Dept of Transport defends Westfield Carousel’s paid parking measures

The entrance to multi-storey parking off Leige Street at Westfield Carousel. Picture: Jon Hewson d482409
The entrance to multi-storey parking off Leige Street at Westfield Carousel. Picture: Jon Hewson d482409

THE Department of Transport says paid parking has been in place in other capital cities for several years, in the wake of Westfield Carousel confirming it will charge centre and retail staff to park as part of $350 million expansion.

The Department provides transport planning guidelines for councils and developers that focus on carparking management, transport modelling, and targeted behaviour change measures.

A spokeswoman for Scentre Group, which runs the Westfield centre, said there were no current plans for the introduction of paid parking at its other expansion sites like Innaloo and Whitford City shopping centres.

Scentre Group recently confirmed its new smarter parking system at Carousel will include paid parking.

There will be no paper tickets, no queuing at pay stations and no lengthy wait periods to find a park, but they are implementing a designated, secure staff parking area with CCTV at a flat rate for all centre and retail staff.

Any tariffs for Carousel patrons have not been revealed.
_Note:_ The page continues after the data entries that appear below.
theorem loopA_wrap (al bf : List Char) (i : Nat) (c : Int) (fuel : Nat)
    (hbf : bf ≠ []) (hi : i < al.length) (hfuel : 0 < fuel) :
    loopA al bf fuel i bf.length c = loopA al bf fuel i 0 (c+1) := by
  obtain ⟨f, rfl⟩ : ∃ f, fuel = f + 1 := ⟨fuel - 1, by omega⟩
  have hlen : 0 < bf.length := List.length_pos_iff.mpr hbf
  rw [loopA, loopA, if_pos hi, if_pos hi]
  simp only [if_pos (le_refl bf.length), if_neg (by omega : ¬ bf.length ≤ 0)]

theorem loopA_eq_runSpec (al bf : List Char) :
    ∀ (rem : List Char) (i j : Nat) (c : Int) (fuel : Nat),
      rem = al.drop i → (∀ ch ∈ rem, ch ∈ bf) → j ≤ bf.length →
      2 * rem.length * bf.length + 1 ≤ fuel →
      loopA al bf fuel i j c = runSpec bf rem j c := by
  intro rem
  induction rem with
  | nil =>
    intro i j c fuel hrem _ _ hfuel
    obtain ⟨f, rfl⟩ : ∃ f, fuel = f + 1 := ⟨fuel - 1, by omega⟩
    have hi : ¬ i < al.length := by
      have := congrArg List.length hrem
      simp [List.length_drop] at this
      omega
    rw [loopA, if_neg hi, runSpec]
  | cons ch rest ih =>
    intro i j c fuel hrem hmem hj hfuel
    have hi : i < al.length := by
      have := congrArg List.length hrem
      simp [List.length_drop] at this
      omega
    have h2 : al[i]? = some ch := by
      rw [← Nat.add_zero i, ← List.getElem?_drop, ← hrem]; rfl
    have hch : al.getD i '?' = ch := by
      simp [List.getD_eq_getElem?_getD, h2]
    have hrest : rest = al.drop (i+1) := by
      have h4 : (ch :: rest).drop 1 = al.drop (i + 1) := by
        rw [hrem, List.drop_drop]
      exact h4
    have hchbf : ch ∈ bf := hmem ch List.mem_cons_self
    have hlen : 0 < bf.length := List.length_pos_iff.mpr (by rintro rfl; simp at hchbf)
    have hmem' : ∀ x ∈ rest, x ∈ bf := fun x hx => hmem x (List.mem_cons_of_mem _ hx)
    cases hf : findFrom bf ch j with
    | some p =>
      obtain ⟨hjp, hp, -, -⟩ := findFrom_some bf ch j p hf
      rw [loopA_scan al bf i ch hi hch j p hf fuel c (by have key : 2 * (rest.length + 1) * bf.length = 2 * rest.length * bf.length + 2 * bf.length := (by ring); simp only [List.length_cons] at hfuel; omega)]
      rw [runSpec, hf]
      exact ih (i+1) (p+1) c _ hrest hmem' (by omega)
        (by have key : 2 * (rest.length + 1) * bf.length = 2 * rest.length * bf.length + 2 * bf.length := (by ring); simp only [List.length_cons] at hfuel; omega)
    | none =>
      obtain ⟨p0, hp0⟩ := findFrom_of_mem bf ch hchbf
      obtain ⟨-, hp0lt, -, -⟩ := findFrom_some bf ch 0 p0 hp0
      have hstep1 := loopA_scan_end al bf i ch hi hch j hj hf fuel c (by have key : 2 * (rest.length + 1) * bf.length = 2 * rest.length * bf.length + 2 * bf.length := (by ring); simp only [List.length_cons] at hfuel; omega)
      rw [hstep1]
      rw [loopA_wrap al bf i c _ (by rintro rfl; simp at hchbf) hi
        (by have key : 2 * (rest.length + 1) * bf.length = 2 * rest.length * bf.length + 2 * bf.length := (by ring); simp only [List.length_cons] at hfuel; omega)]
      rw [loopA_scan al bf i ch hi hch 0 p0 hp0 _ (c+1)
        (by have key : 2 * (rest.length + 1) * bf.length = 2 * rest.length * bf.length + 2 * bf.length := (by ring); simp only [List.length_cons] at hfuel; omega)]
      rw [runSpec, hf, hp0]
      exact ih (i+1) (p0+1) (c+1) _ hrest hmem' (by omega)
        (by have key : 2 * (rest.length + 1) * bf.length = 2 * rest.length * bf.length + 2 * bf.length := (by ring); simp only [List.length_cons] at hfuel; omega)
-- pv_equiv track=rewrite | github.com/AllexPrado/Analyst_IA | backend/utils/persona_detector.py | resumir_contexto_texto
-- ===== SOURCE A (Python) =====
-- def resumir_contexto_texto(contexto: str, persona: str) -> str:
--     """Abordagem baseada em texto para resumo quando JSON não é possível"""
--
--     # Se for contexto em markdown, extrai seções relevantes
--     linhas = contexto.split('\n')
--     resultado = []
--     secao_atual = ""
--     incluir_secao = False
--
--     # Para executivos, mantém seções de resumo e KPIs
--     executivo_keywords = ["RESUMO", "KPI", "SLA", "DISPONIBILIDADE", "NEGÓCIO"]
--     tecnico_keywords = ["ERROS", "LATÊNCIA", "PERFORMANCE", "MÉTRICAS", "TÉCNICO"]
--
--     for linha in linhas:
--         # Detecta cabeçalhos markdown (#, ##, etc)
--         if linha.strip().startswith('#'):
--             # Termina seção anterior se existir
--             if secao_atual and incluir_secao:
--                 resultado.append(secao_atual)
--
--             # Nova seção
--             secao_atual = linha + "\n"
--             incluir_secao = False
--
--             # Verifica se a seção é relevante para a persona
--             if persona == "executivo" and any(kw in linha.upper() for kw in executivo_keywords):
--                 incluir_secao = True
--             elif persona == "tecnico" and any(kw in linha.upper() for kw in tecnico_keywords):
--                 incluir_secao = True
--             else:
--                 # Para default, inclui cabeçalhos de primeiro nível
--                 if linha.strip().startswith('# '):
--                     incluir_secao = True
--         elif incluir_secao:
--             secao_atual += linha + "\n"
--
--     # Adiciona última seção se necessário
--     if secao_atual and incluir_secao:
--         resultado.append(secao_atual)
--
--     # Se mesmo assim for muito grande, limita ao final do texto (que geralmente tem a pergunta)
--     resumo = '\n'.join(resultado)
--     if len(resumo) > 30000:
--         return resumo[-30000:]
--     return resumo
-- ===== SOURCE B (Python) =====
-- def resumir_contexto_texto(contexto: str, persona: str) -> str:
--     """Backwards single pass: walk the lines from the end, carrying the body lines
--     seen since the last header; at each header emit the whole section at once if
--     its header matches the persona, so no inclusion flag or open-section state is
--     threaded forward.  Return value only (no side effects)."""
--     executivo_keywords = ["RESUMO", "KPI", "SLA", "DISPONIBILIDADE", "NEG\u00d3CIO"]
--     tecnico_keywords = ["ERROS", "LAT\u00caNCIA", "PERFORMANCE", "M\u00c9TRICAS", "T\u00c9CNICO"]
--
--     def eh_cabecalho(linha):
--         return linha.strip().startswith('#')
--
--     def manter(cab):
--         maiuscula = cab.upper()
--         if persona == "executivo" and any(kw in maiuscula for kw in executivo_keywords):
--             return True
--         if persona == "tecnico" and any(kw in maiuscula for kw in tecnico_keywords):
--             return True
--         return cab.strip().startswith('# ')
--
--     partes = []
--     corpo = []  # body lines below the current position up to the next header, bottom-up
--     for linha in reversed(contexto.split('\n')):
--         if eh_cabecalho(linha):
--             if manter(linha):
--                 partes.append(linha + '\n' + ''.join(x + '\n' for x in reversed(corpo)))
--             corpo = []
--         else:
--             corpo.append(linha)
--     partes.reverse()
--     return '\n'.join(partes)[-30000:]
-- ===== Notes on version B (the rewrite author's own statement) =====
-- stated objective: alternative
-- what changed: Replaces A's forward state machine (growing current-section string plus inclusion flag threaded through the loop, with end-of-loop flush) by a single backwards pass that carries only the body lines since the last header and emits each whole kept section at its header, then always takes the last 30000 chars via slicing.
import Mathlib
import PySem

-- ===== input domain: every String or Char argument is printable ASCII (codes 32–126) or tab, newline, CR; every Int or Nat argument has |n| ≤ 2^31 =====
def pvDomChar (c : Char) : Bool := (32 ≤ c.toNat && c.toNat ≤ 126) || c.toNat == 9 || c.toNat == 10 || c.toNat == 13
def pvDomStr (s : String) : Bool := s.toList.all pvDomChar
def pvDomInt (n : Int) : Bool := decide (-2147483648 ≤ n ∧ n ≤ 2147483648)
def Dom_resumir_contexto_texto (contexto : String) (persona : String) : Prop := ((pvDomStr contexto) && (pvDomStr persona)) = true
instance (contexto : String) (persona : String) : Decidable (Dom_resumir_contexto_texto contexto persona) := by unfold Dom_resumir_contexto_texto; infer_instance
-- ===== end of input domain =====

-- B replaces A's forward one-pass state machine (open-section string + inclusion flag)
-- by a single backwards pass that emits each whole section at its header; alternative
-- decomposition, same O(n) cost.

-- ===== PORT A =====
-- one step of A's for-loop over the lines; state = (resultado, secao_atual, incluir_secao)
def pvStepA (persona : String) (st : List String × String × Bool) (linha : String) :
    List String × String × Bool :=
  if PySem.Str.startswith (PySem.Str.strip linha) "#" then
    let resultado := if st.2.1 ≠ "" ∧ st.2.2 = true then st.1 ++ [st.2.1] else st.1
    let incluir :=
      if persona == "executivo" &&
          (["RESUMO", "KPI", "SLA", "DISPONIBILIDADE", "NEGÓCIO"].any
            (fun kw => PySem.Str.isIn kw (PySem.Str.upper linha))) then true
      else if persona == "tecnico" &&
          (["ERROS", "LATÊNCIA", "PERFORMANCE", "MÉTRICAS", "TÉCNICO"].any
            (fun kw => PySem.Str.isIn kw (PySem.Str.upper linha))) then true
      else PySem.Str.startswith (PySem.Str.strip linha) "# "
    (resultado, linha ++ "\n", incluir)
  else if st.2.2 = true then (st.1, st.2.1 ++ (linha ++ "\n"), st.2.2)
  else st

def resumir_contexto_texto (contexto : String) (persona : String) : String :=
  let linhas := (PySem.Str.split? contexto "\n").getD []   -- split('\n'): sep ≠ "", never raises
  let st := linhas.foldl (pvStepA persona) ([], "", false)
  let resultado := if st.2.1 ≠ "" ∧ st.2.2 = true then st.1 ++ [st.2.1] else st.1
  let resumo := PySem.Str.join "\n" resultado
  if 30000 < PySem.Str.len resumo then PySem.Str.slice resumo (some (-30000)) none else resumo

-- ===== PORT B =====
def pvEhCabecalho (linha : String) : Bool :=
  PySem.Str.startswith (PySem.Str.strip linha) "#"

def pvManter (persona : String) (cab : String) : Bool :=
  let maiuscula := PySem.Str.upper cab
  if persona == "executivo" &&
      (["RESUMO", "KPI", "SLA", "DISPONIBILIDADE", "NEGÓCIO"].any
        (fun kw => PySem.Str.isIn kw maiuscula)) then true
  else if persona == "tecnico" &&
      (["ERROS", "LATÊNCIA", "PERFORMANCE", "MÉTRICAS", "TÉCNICO"].any
        (fun kw => PySem.Str.isIn kw maiuscula)) then true
  else PySem.Str.startswith (PySem.Str.strip cab) "# "

-- Source B's backwards for-loop is a foldr; python appends and finally reverses `partes`
-- (resp. reads `reversed(corpo)`), which cons realises directly, keeping both in order.
def pvStepB (persona : String) (linha : String) (st : List String × List String) :
    List String × List String :=
  if pvEhCabecalho linha then
    (if pvManter persona linha then
        (linha ++ "\n" ++ PySem.Str.join "" (st.2.map (fun x => x ++ "\n"))) :: st.1
      else st.1, [])
  else (st.1, linha :: st.2)

def resumir_contexto_texto_alt (contexto : String) (persona : String) : String :=
  let linhas := (PySem.Str.split? contexto "\n").getD []   -- split('\n'): sep ≠ "", never raises
  let st := linhas.foldr (pvStepB persona) ([], [])
  PySem.Str.slice (PySem.Str.join "\n" st.1) (some (-30000)) none

-- ===== PRECONDITION & SPEC =====
def Spec_resumir_contexto_texto (contexto : String) (persona : String) (out : String) : Prop := out = resumir_contexto_texto_alt contexto persona
instance (contexto : String) (persona : String) (out : String) : Decidable (Spec_resumir_contexto_texto contexto persona out) := by unfold Spec_resumir_contexto_texto; infer_instance

-- ===== CLAIM (what is proved, stated in full; the proofs are below) =====
def Claim_equal_resumir_contexto_texto : Prop := ∀ (contexto : String) (persona : String), Dom_resumir_contexto_texto contexto persona → Spec_resumir_contexto_texto contexto persona (resumir_contexto_texto contexto persona)

-- ===== LEMMAS AND PROOFS =====

theorem pvJoinEmptyCons (x : String) (xs : List String) :
    PySem.Str.join "" (x :: xs) = x ++ PySem.Str.join "" xs := by
  apply String.toList_inj.mp
  cases xs with
  | nil => simp [PySem.Str.toList_join, PySem.Chars.join_singleton, PySem.Chars.join_nil]
  | cons b t => simp [PySem.Str.toList_join, PySem.Chars.join_cons_cons]

theorem pvSliceId (s : String) (h : ¬ 30000 < PySem.Str.len s) :
    PySem.Str.slice s (some (-30000)) none = s := by
  have hl : s.toList.length ≤ 30000 := by
    have := PySem.Str.len_eq s; omega
  apply String.toList_inj.mp
  rw [PySem.Str.toList_slice, PySem.Chars.slice_eq_listSlice,
      PySem.List.slice_from_neg_ofNat _ 30000 (by omega)]
  have hl' : s.length ≤ 30000 := by rw [← String.length_toList]; exact hl
  simp [Nat.sub_eq_zero_of_le hl']

theorem pvAppendNlNe (a : String) : a ++ "\n" ≠ "" := by
  intro h
  have := congrArg String.toList h
  simp at this

-- A's header step, written with B's `pvManter` as the inclusion test
theorem pvStepA_hdr (persona : String) (st : List String × String × Bool) (linha : String)
    (h : PySem.Str.startswith (PySem.Str.strip linha) "#" = true) :
    pvStepA persona st linha =
      ((if st.2.1 ≠ "" ∧ st.2.2 = true then st.1 ++ [st.2.1] else st.1),
        linha ++ "\n", pvManter persona linha) := by
  simp only [pvStepA, pvManter, h, if_true]

-- the loop invariant: A's fold (from any state) against B's fold
theorem pvLoop (persona : String) (ls : List String) :
    ∀ (res : List String) (secao : String) (inc : Bool), (inc = true → secao ≠ "") →
    (let st := ls.foldl (pvStepA persona) (res, secao, inc)
     if st.2.1 ≠ "" ∧ st.2.2 = true then st.1 ++ [st.2.1] else st.1) =
    (if inc = true then
        res ++ [secao ++ PySem.Str.join ""
          (((ls.foldr (pvStepB persona) ([], [])).2).map (fun x => x ++ "\n"))]
      else res) ++ (ls.foldr (pvStepB persona) ([], [])).1 := by
  induction ls with
  | nil =>
    intro res secao inc hne
    cases inc with
    | false => simp
    | true => simp [hne rfl, String.append_empty, PySem.Str.join]
  | cons l rest ih =>
    intro res secao inc hne
    by_cases h : pvEhCabecalho l = true
    · have hfold : (l :: rest).foldl (pvStepA persona) (res, secao, inc) =
          rest.foldl (pvStepA persona)
            ((if secao ≠ "" ∧ inc = true then res ++ [secao] else res),
              l ++ "\n", pvManter persona l) := by
        simp only [List.foldl_cons]
        rw [pvStepA_hdr persona (res, secao, inc) l h]
      simp only [hfold]
      rw [ih _ _ _ (fun _ => pvAppendNlNe l)]
      have hres : (if secao ≠ "" ∧ inc = true then res ++ [secao] else res) =
          (if inc = true then res ++ [secao] else res) := by
        cases inc with
        | false => simp
        | true => simp [hne rfl]
      simp only [List.foldr_cons, pvStepB, h, if_true, hres]
      cases hm : pvManter persona l with
      | false =>
        cases inc with
        | false => simp
        | true => simp [String.append_empty, PySem.Str.join]
      | true =>
        cases inc with
        | false => simp [String.append_assoc]
        | true => simp [String.append_empty, PySem.Str.join, String.append_assoc]
    · have h' : PySem.Str.startswith (PySem.Str.strip l) "#" = false := by
        simpa [pvEhCabecalho] using h
      cases inc with
      | false =>
        have hfold : (l :: rest).foldl (pvStepA persona) (res, secao, false) =
            rest.foldl (pvStepA persona) (res, secao, false) := by
          rw [List.foldl_cons, show pvStepA persona (res, secao, false) l = (res, secao, false) by
            simp only [pvStepA, h']; simp]
        simp only [hfold]
        rw [ih res secao false (by simp)]
        simp [List.foldr_cons, pvStepB, h]
      | true =>
        have hfold : (l :: rest).foldl (pvStepA persona) (res, secao, true) =
            rest.foldl (pvStepA persona) (res, secao ++ (l ++ "\n"), true) := by
          rw [List.foldl_cons, show pvStepA persona (res, secao, true) l =
              (res, secao ++ (l ++ "\n"), true) by
            simp only [pvStepA, h']; simp]
        simp only [hfold]
        rw [ih res (secao ++ (l ++ "\n")) true
          (fun _ => by rw [← String.append_assoc]; exact pvAppendNlNe (secao ++ l))]
        simp only [List.foldr_cons, pvStepB, h, Bool.false_eq_true, if_false, if_true,
          List.map_cons, pvJoinEmptyCons, String.append_assoc]

-- ===== VERDICT (by name: the statement is the Claim_ definition above) =====
theorem resumir_contexto_texto_spec : Claim_equal_resumir_contexto_texto := by
  intro contexto persona _
  unfold Spec_resumir_contexto_texto resumir_contexto_texto resumir_contexto_texto_alt
  have h := pvLoop persona ((PySem.Str.split? contexto "\n").getD []) [] "" false (by simp)
  simp only [Bool.false_eq_true, if_false, List.nil_append] at h
  simp only [h]
  by_cases hlen : 30000 < PySem.Str.len (PySem.Str.join "\n"
      ((((PySem.Str.split? contexto "\n").getD []).foldr (pvStepB persona) ([], [])).1))
  · rw [if_pos hlen]
  · rw [if_neg hlen]
    exact (pvSliceId _ hlen).symm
The Department’s Integrated Transport Planning acting executive director Craig Wooldridge said without an integrated suite of measures, the expansion of large shopping centres would result in very large increases in the number of people travelling by car, causing major traffic congestion and problems for motorists trying to access the centres.

“The approach of improving public transport infrastructure and services, increasing cycling and walking access and managing parking all combine to reduce traffic congestion, provide alternative travel options and improve access to shopping centre for the community,” Mr Wooldridge said.

However, he said how this is applied by centre managers was up to them.

“It should be noted at shopping centre managers have the flexibility to use the tools or mechanisms that they determine will be the most effective for their centre and the local community,” Mr Woolridge said.

“For example, they may choose to restrict parking in access of three or four hours, especially for workers who have the option of extensive public transport services to get to and from work.”